Мужской класс требует гораздо больше физических сил, чем женский. Класс Мессерера известен не только как лучший в Большом, но и как самый трудный. Постепенно танцоры, поблагодарив педагога, уходили, и к концу урока осталось лишь три человека. «Вот видишь, все скапутились, а я ишачу. Иначе я не была бы тем, что я есмь!»

Но дело, конечно, не только в беспощадных экзерсисах и седьмом поте — в юности она не особенно отличалась прилежанием. Это дар неба. В последние годы она занималась в театре по 25 часов в сутки, и ничего, кроме сцены, ее не интересовало — ни люди, ни страны, ни дом, ни слава, ни имидж — ничего, кроме Танца!

Когда смотришь занятия в классе, где рядом с Плисецкой другие солисты, то бросается в глаза, что у нее не упражнения, а танец — и происходит это непроизвольно, в силу особенности ее тела и ее таланта. Даже самые элементарные движения выходят у нее удивительно одухотворенно. Иначе не получается.

И сегодня, в 1996 году, в Мюнхене, где она живет, Плисецкая ежедневно приходит в репетиционный зал Оперы, становится к станку и делает свой экзерсис — по-прежнему артистично, с совершенным чувством танцевальной формы, и становится очевидным, что беспощадное время не осмеливается сделать с этой женщиной то, что оно делает с другими.

Анна Павлова вспоминала экзерсис в первый день своего ученья: «С тех пор моя жизнь превратилась в ад».

«А разве нет?» — соглашается с нею Плисецкая. Эти вечные классы! Летом на даче, в отпуску, когда, казалось бы, можно выкинуть из головы весь этот балет, она неустанно делала тот самый экзерсис, который превращает в ад жизнь балерины.
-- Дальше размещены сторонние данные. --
-- pv_equiv track=rewrite | github.com/JosefKlain/Hangman | _1.4.24.py | F
-- ===== SOURCE A (Python) =====
-- def F(a):
--     i=0
--     while(i<len(a)-1 and a[i]<a[i+1]):
--         i+=1
--     if(i==len(a)-1 or i==0):
--         return -1
--     p=i
--     while(i<len(a)-1 and a[i]>a[i+1]):
--         i+=1
--     if(i==len(a)-1):
--         return p
--     return -1
-- ===== SOURCE B (Python) =====
-- def F(a):
--     n = len(a)
--     if n < 3:
--         return -1
--     p = a.index(max(a))
--     if p == 0 or p == n - 1:
--         return -1
--     if all(a[i] < a[i + 1] for i in range(p)) and all(a[i] > a[i + 1] for i in range(p, n - 1)):
--         return p
--     return -1
-- ===== Notes on version B (the rewrite author's own statement) =====
-- stated objective: simpler
-- what changed: A's fused forward sweep with a mutating index and mid-stream early returns is replaced by argmax-then-verify: take the index of the global maximum, reject boundary peaks, and check the strict ascent and strict descent halves with two all() comprehensions.
import Mathlib
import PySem

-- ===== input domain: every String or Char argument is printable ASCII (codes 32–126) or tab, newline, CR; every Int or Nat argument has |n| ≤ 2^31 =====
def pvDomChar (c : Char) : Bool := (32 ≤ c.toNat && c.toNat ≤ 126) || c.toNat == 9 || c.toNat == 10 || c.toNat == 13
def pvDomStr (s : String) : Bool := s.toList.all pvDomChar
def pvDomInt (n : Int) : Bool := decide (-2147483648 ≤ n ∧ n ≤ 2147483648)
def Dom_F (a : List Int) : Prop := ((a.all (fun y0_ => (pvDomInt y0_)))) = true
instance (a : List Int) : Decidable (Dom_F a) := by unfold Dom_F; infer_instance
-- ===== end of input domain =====

-- B replaces A's fused forward sweep by argmax-then-verify (simpler decomposition; same O(n) cost).
-- Every a[i] in both programs is guarded to be in range, so it is ported as a.getD i 0 (exact there).

-- ===== PORT A =====
-- first while loop: advance i while i<len(a)-1 and a[i]<a[i+1]
def ascend (a : List Int) (i : Nat) : Nat :=
  if i < a.length - 1 ∧ a.getD i 0 < a.getD (i + 1) 0 then ascend a (i + 1) else i
termination_by a.length - i
decreasing_by omega

-- second while loop: advance i while i<len(a)-1 and a[i]>a[i+1]
def descend (a : List Int) (i : Nat) : Nat :=
  if i < a.length - 1 ∧ a.getD i 0 > a.getD (i + 1) 0 then descend a (i + 1) else i
termination_by a.length - i
decreasing_by omega

def F (a : List Int) : Int :=
  let i1 := ascend a 0
  if i1 = a.length - 1 ∨ i1 = 0 then -1
  else
    let p := i1
    let i2 := descend a p
    if i2 = a.length - 1 then (p : Int) else -1

-- ===== PORT B =====
def F_alt (a : List Int) : Int :=
  if a.length < 3 then -1
  else
    match PySem.List.max? a (fun x => x) with    -- max(a); some since a ≠ []
    | none => -1
    | some m =>
      match PySem.List.index? a m with           -- a.index(max(a)); some since m ∈ a
      | none => -1
      | some p =>
        if p = 0 ∨ p = a.length - 1 then -1
        else if (List.range p).all (fun i => decide (a.getD i 0 < a.getD (i + 1) 0)) &&
                (List.range' p (a.length - 1 - p)).all (fun i => decide (a.getD i 0 > a.getD (i + 1) 0))
        then (p : Int)
        else -1

-- ===== PRECONDITION & SPEC =====
def Spec_F (a : List Int) (out : Int) : Prop := out = F_alt a
instance (a : List Int) (out : Int) : Decidable (Spec_F a out) := by unfold Spec_F; infer_instance

-- ===== CLAIM (what is proved, stated in full; the proofs are below) =====
def Claim_equal_F : Prop := ∀ (a : List Int), Dom_F a → Spec_F a (F a)

-- ===== LEMMAS AND PROOFS =====

-- the bitonic predicate both programs recognise: strict ascent to p, strict descent after, p interior
def Good (a : List Int) (p : Nat) : Prop :=
  0 < p ∧ p < a.length - 1 ∧
  (∀ k, k < p → a.getD k 0 < a.getD (k + 1) 0) ∧
  (∀ k, p ≤ k → k < a.length - 1 → a.getD k 0 > a.getD (k + 1) 0)

lemma ascend_spec (a : List Int) (i : Nat) :
    i ≤ ascend a i ∧
    (∀ k, i ≤ k → k < ascend a i → a.getD k 0 < a.getD (k + 1) 0) ∧
    ¬(ascend a i < a.length - 1 ∧ a.getD (ascend a i) 0 < a.getD (ascend a i + 1) 0) ∧
    (i ≤ a.length - 1 → ascend a i ≤ a.length - 1) := by
  fun_induction ascend a i with
  | case1 i h ih =>
    obtain ⟨h1, h2, h3, h4⟩ := ih
    refine ⟨by omega, ?_, h3, fun _ => h4 (by omega)⟩
    intro k hk hk'
    rcases Nat.eq_or_lt_of_le hk with rfl | hlt
    · exact h.2
    · exact h2 k hlt hk'
  | case2 i h => exact ⟨le_rfl, by omega, h, fun hi => hi⟩

lemma descend_spec (a : List Int) (i : Nat) :
    i ≤ descend a i ∧
    (∀ k, i ≤ k → k < descend a i → a.getD k 0 > a.getD (k + 1) 0) ∧
    ¬(descend a i < a.length - 1 ∧ a.getD (descend a i) 0 > a.getD (descend a i + 1) 0) ∧
    (i ≤ a.length - 1 → descend a i ≤ a.length - 1) := by
  fun_induction descend a i with
  | case1 i h ih =>
    obtain ⟨h1, h2, h3, h4⟩ := ih
    refine ⟨by omega, ?_, h3, fun _ => h4 (by omega)⟩
    intro k hk hk'
    rcases Nat.eq_or_lt_of_le hk with rfl | hlt
    · exact h.2
    · exact h2 k hlt hk'
  | case2 i h => exact ⟨le_rfl, by omega, h, fun hi => hi⟩

lemma ascend_eq (a : List Int) (i j : Nat) (hij : i ≤ j)
    (hasc : ∀ k, i ≤ k → k < j → a.getD k 0 < a.getD (k + 1) 0)
    (hjle : j ≤ a.length - 1)
    (hstop : ¬(j < a.length - 1 ∧ a.getD j 0 < a.getD (j + 1) 0)) :
    ascend a i = j := by
  fun_induction ascend a i with
  | case1 i h ih =>
    have hne : i ≠ j := by rintro rfl; exact hstop h
    exact ih (by omega) (fun k hk hk' => hasc k (by omega) hk')
  | case2 i h =>
    by_contra hne
    have hilt : i < j := by omega
    exact h ⟨by omega, hasc i le_rfl hilt⟩

lemma descend_eq (a : List Int) (i j : Nat) (hij : i ≤ j)
    (hdesc : ∀ k, i ≤ k → k < j → a.getD k 0 > a.getD (k + 1) 0)
    (hjle : j ≤ a.length - 1)
    (hstop : ¬(j < a.length - 1 ∧ a.getD j 0 > a.getD (j + 1) 0)) :
    descend a i = j := by
  fun_induction descend a i with
  | case1 i h ih =>
    have hne : i ≠ j := by rintro rfl; exact hstop h
    exact ih (by omega) (fun k hk hk' => hdesc k (by omega) hk')
  | case2 i h =>
    by_contra hne
    have hilt : i < j := by omega
    exact h ⟨by omega, hdesc i le_rfl hilt⟩

-- chained strict ascent / descent
lemma asc_chain (a : List Int) (p : Nat)
    (h : ∀ k, k < p → a.getD k 0 < a.getD (k + 1) 0) :
    ∀ k, k < p → a.getD k 0 < a.getD p 0 := by
  induction p with
  | zero => omega
  | succ q ih =>
    intro k hk
    rcases Nat.lt_succ_iff_lt_or_eq.mp hk with hlt | rfl
    · exact lt_trans (ih (fun k hk => h k (by omega)) k hlt) (h q (by omega))
    · exact h k (by omega)

lemma desc_chain (a : List Int) (p : Nat)
    (h : ∀ k, p ≤ k → k < a.length - 1 → a.getD k 0 > a.getD (k + 1) 0) :
    ∀ k, p < k → k ≤ a.length - 1 → a.getD k 0 < a.getD p 0 := by
  intro k
  induction k with
  | zero => omega
  | succ q ih =>
    intro hk hk'
    rcases Nat.lt_succ_iff_lt_or_eq.mp hk with hlt | heq
    · exact lt_trans (h q (by omega) (by omega)) (ih hlt (by omega))
    · rw [heq]; exact h q (by omega) (by omega)

-- a Good peak dominates every other entry
lemma good_peak (a : List Int) (p : Nat) (h : Good a p) :
    ∀ k, k < a.length → k ≠ p → a.getD k 0 < a.getD p 0 := by
  obtain ⟨h0, h1, hasc, hdesc⟩ := h
  intro k hk hne
  rcases Nat.lt_or_ge k p with hlt | hge
  · exact asc_chain a p hasc k hlt
  · exact desc_chain a p hdesc k (by omega) (by omega)

-- A returns p exactly on Good inputs, else -1
lemma F_cases (a : List Int) :
    F a = -1 ∨ (Good a (ascend a 0) ∧ F a = (ascend a 0 : Int)) := by
  unfold F
  by_cases h1 : ascend a 0 = a.length - 1 ∨ ascend a 0 = 0
  · left; simp [h1]
  · by_cases h2 : descend a (ascend a 0) = a.length - 1
    · right
      push Not at h1
      obtain ⟨ha1, ha2, ha3, ha4⟩ := ascend_spec a 0
      obtain ⟨hd1, hd2, hd3, hd4⟩ := descend_spec a (ascend a 0)
      have hle : ascend a 0 ≤ a.length - 1 := ha4 (by omega)
      refine ⟨⟨by omega, by omega, fun k hk => ha2 k (by omega) hk, ?_⟩, by simp [h1, h2]⟩
      intro k hk hk'
      exact hd2 k hk (by omega)
    · left; simp [h1, h2]

lemma F_of_good (a : List Int) (p : Nat) (h : Good a p) : F a = (p : Int) := by
  obtain ⟨h0, h1, hasc, hdesc⟩ := h
  have hA : ascend a 0 = p := by
    apply ascend_eq a 0 p (by omega) (fun k _ hk => hasc k hk) (by omega)
    rintro ⟨hp, hp'⟩
    exact absurd (hdesc p le_rfl hp) (by omega)
  have hD : descend a p = a.length - 1 := by
    apply descend_eq a p (a.length - 1) (by omega) (fun k hk hk' => hdesc k hk hk') le_rfl
    omega
  unfold F
  simp only [hA, hD]
  have : ¬(p = a.length - 1 ∨ p = 0) := by omega
  simp [this]

-- B returns p exactly on Good inputs, else -1
lemma F_alt_cases (a : List Int) :
    F_alt a = -1 ∨ ∃ p, Good a p ∧ F_alt a = (p : Int) := by
  unfold F_alt
  split
  · left; rfl
  next hn =>
  split
  · left; rfl
  next m hm =>
  split
  · left; rfl
  next p hp =>
  split
  · left; rfl
  next hp0 =>
  have hplen : p < a.length := by
    obtain ⟨hk, _⟩ := PySem.List.getElem_of_index?_eq_some hp
    exact hk
  split
  next hchk =>
    right
    rw [Bool.and_eq_true] at hchk
    refine ⟨p, ⟨by omega, by omega, ?_, ?_⟩, rfl⟩
    · intro k hk
      have := (List.all_eq_true.mp hchk.1) k (List.mem_range.mpr hk)
      simpa using this
    · intro k hk hk'
      have hmem : k ∈ List.range' p (a.length - 1 - p) := by
        rw [List.mem_range'_1]; omega
      have := (List.all_eq_true.mp hchk.2) k hmem
      simpa using this
  next => left; rfl

lemma F_alt_of_good (a : List Int) (p : Nat) (h : Good a p) : F_alt a = (p : Int) := by
  have hpk := good_peak a p h
  obtain ⟨h0, h1, hasc, hdesc⟩ := h
  have hplen : p < a.length := by omega
  unfold F_alt
  split
  next hn => omega
  next hn =>
  split
  next hm =>
    rw [PySem.List.max?_eq_none_iff] at hm
    subst hm; simp at hplen
  next m hm =>
  -- the maximum of a is a[p]
  have hmmem : m ∈ a := PySem.List.max?_mem hm
  have hmax : ∀ y ∈ a, y ≤ m := PySem.List.max?_isMax hm
  obtain ⟨k, hk, hka⟩ := List.mem_iff_getElem.mp hmmem
  have hgd' : ∀ (j : ℕ) (hj : j < a.length), a.getD j 0 = a[j] :=
    fun j hj => List.getD_eq_getElem a 0 hj
  have hmval : m = a.getD p 0 := by
    by_cases hkp : k = p
    · subst hkp; rw [hgd' k hk]; exact hka.symm
    · have := hpk k hk hkp
      have hple : a.getD p 0 ≤ m := by
        rw [hgd' p hplen]; exact hmax _ (List.getElem_mem hplen)
      rw [hgd' k hk] at this; omega
  -- the first index of m in a is p
  have hidx : PySem.List.index? a m = some p := by
    rw [PySem.List.index?_eq_some_iff]
    refine ⟨a.take p, a.drop (p + 1), ?_, by simp [hplen.le], ?_⟩
    · conv_lhs => rw [← List.take_append_drop p a]
      rw [List.drop_eq_getElem_cons hplen]
      rw [hmval, hgd' p hplen]
    · intro hmem
      obtain ⟨j, hj, hja⟩ := List.mem_iff_getElem.mp hmem
      have hjlen : j < p := by simpa [hplen.le] using hj
      have := hpk j (by omega) (by omega)
      rw [List.getElem_take] at hja
      rw [hgd' j (by omega)] at this
      omega
  split
  next hp => rw [hidx] at hp; cases hp
  next p' hp =>
  rw [hidx] at hp
  injection hp with hp
  subst hp
  split
  next hp0 => omega
  next hp0 =>
  split
  · rfl
  next hchk =>
    exfalso
    apply hchk
    rw [Bool.and_eq_true]
    constructor
    · rw [List.all_eq_true]
      intro i hi
      simpa using hasc i (List.mem_range.mp hi)
    · rw [List.all_eq_true]
      intro i hi
      rw [List.mem_range'_1] at hi
      simpa using hdesc i hi.1 (by omega)

-- ===== VERDICT (by name: the statement is the Claim_ definition above) =====
theorem F_spec : Claim_equal_F := by
  intro a _
  unfold Spec_F
  rcases F_cases a with hF | ⟨hg, hF⟩
  · rcases F_alt_cases a with hB | ⟨p, hg, hB⟩
    · rw [hF, hB]
    · rw [F_of_good a p hg] at hF
      omega
  · rw [hF, F_alt_of_good a _ hg]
Никогда не забуду — держась за перила, она стояла в проеме двери на терраске своей скромной дачи в Снегирях и под музыку магнитофона делала ежедневный класс — с явным неудовольствием на лице. Вероятно, ей, как всякому на отдыхе, хотелось в лес по грибы, или в гамак с книгой, или же просто разложить пасьянс — почему нет? Однако в простом спортивном костюме она продолжала делать плие, батманы и застывала в аттитюде. Техника балетного ремесла на моих глазах превращалась в красоту танца, ради которого поклонники балета пересекают океан, чтобы увидеть Плисецкую в «Айседоре» или в хореодрамах Щедрина.

Назовите мне балерину, которая в ее годы танцует «Лебедя» так, что потрясенный зал неистово требует повторения и после «биса», исполненного с тем же вдохновением и трепетом, ничуть не успокаивается! Так было на незабываемом юбилее актрисы 28 ноября 1995 года в Большом театре России.

И в тот вечер я слышал, как один зритель сказал другому, выходя из ложи бельэтажа: «Да, Плисецкая еще раз доказала, что Терпсихора действительно существует!»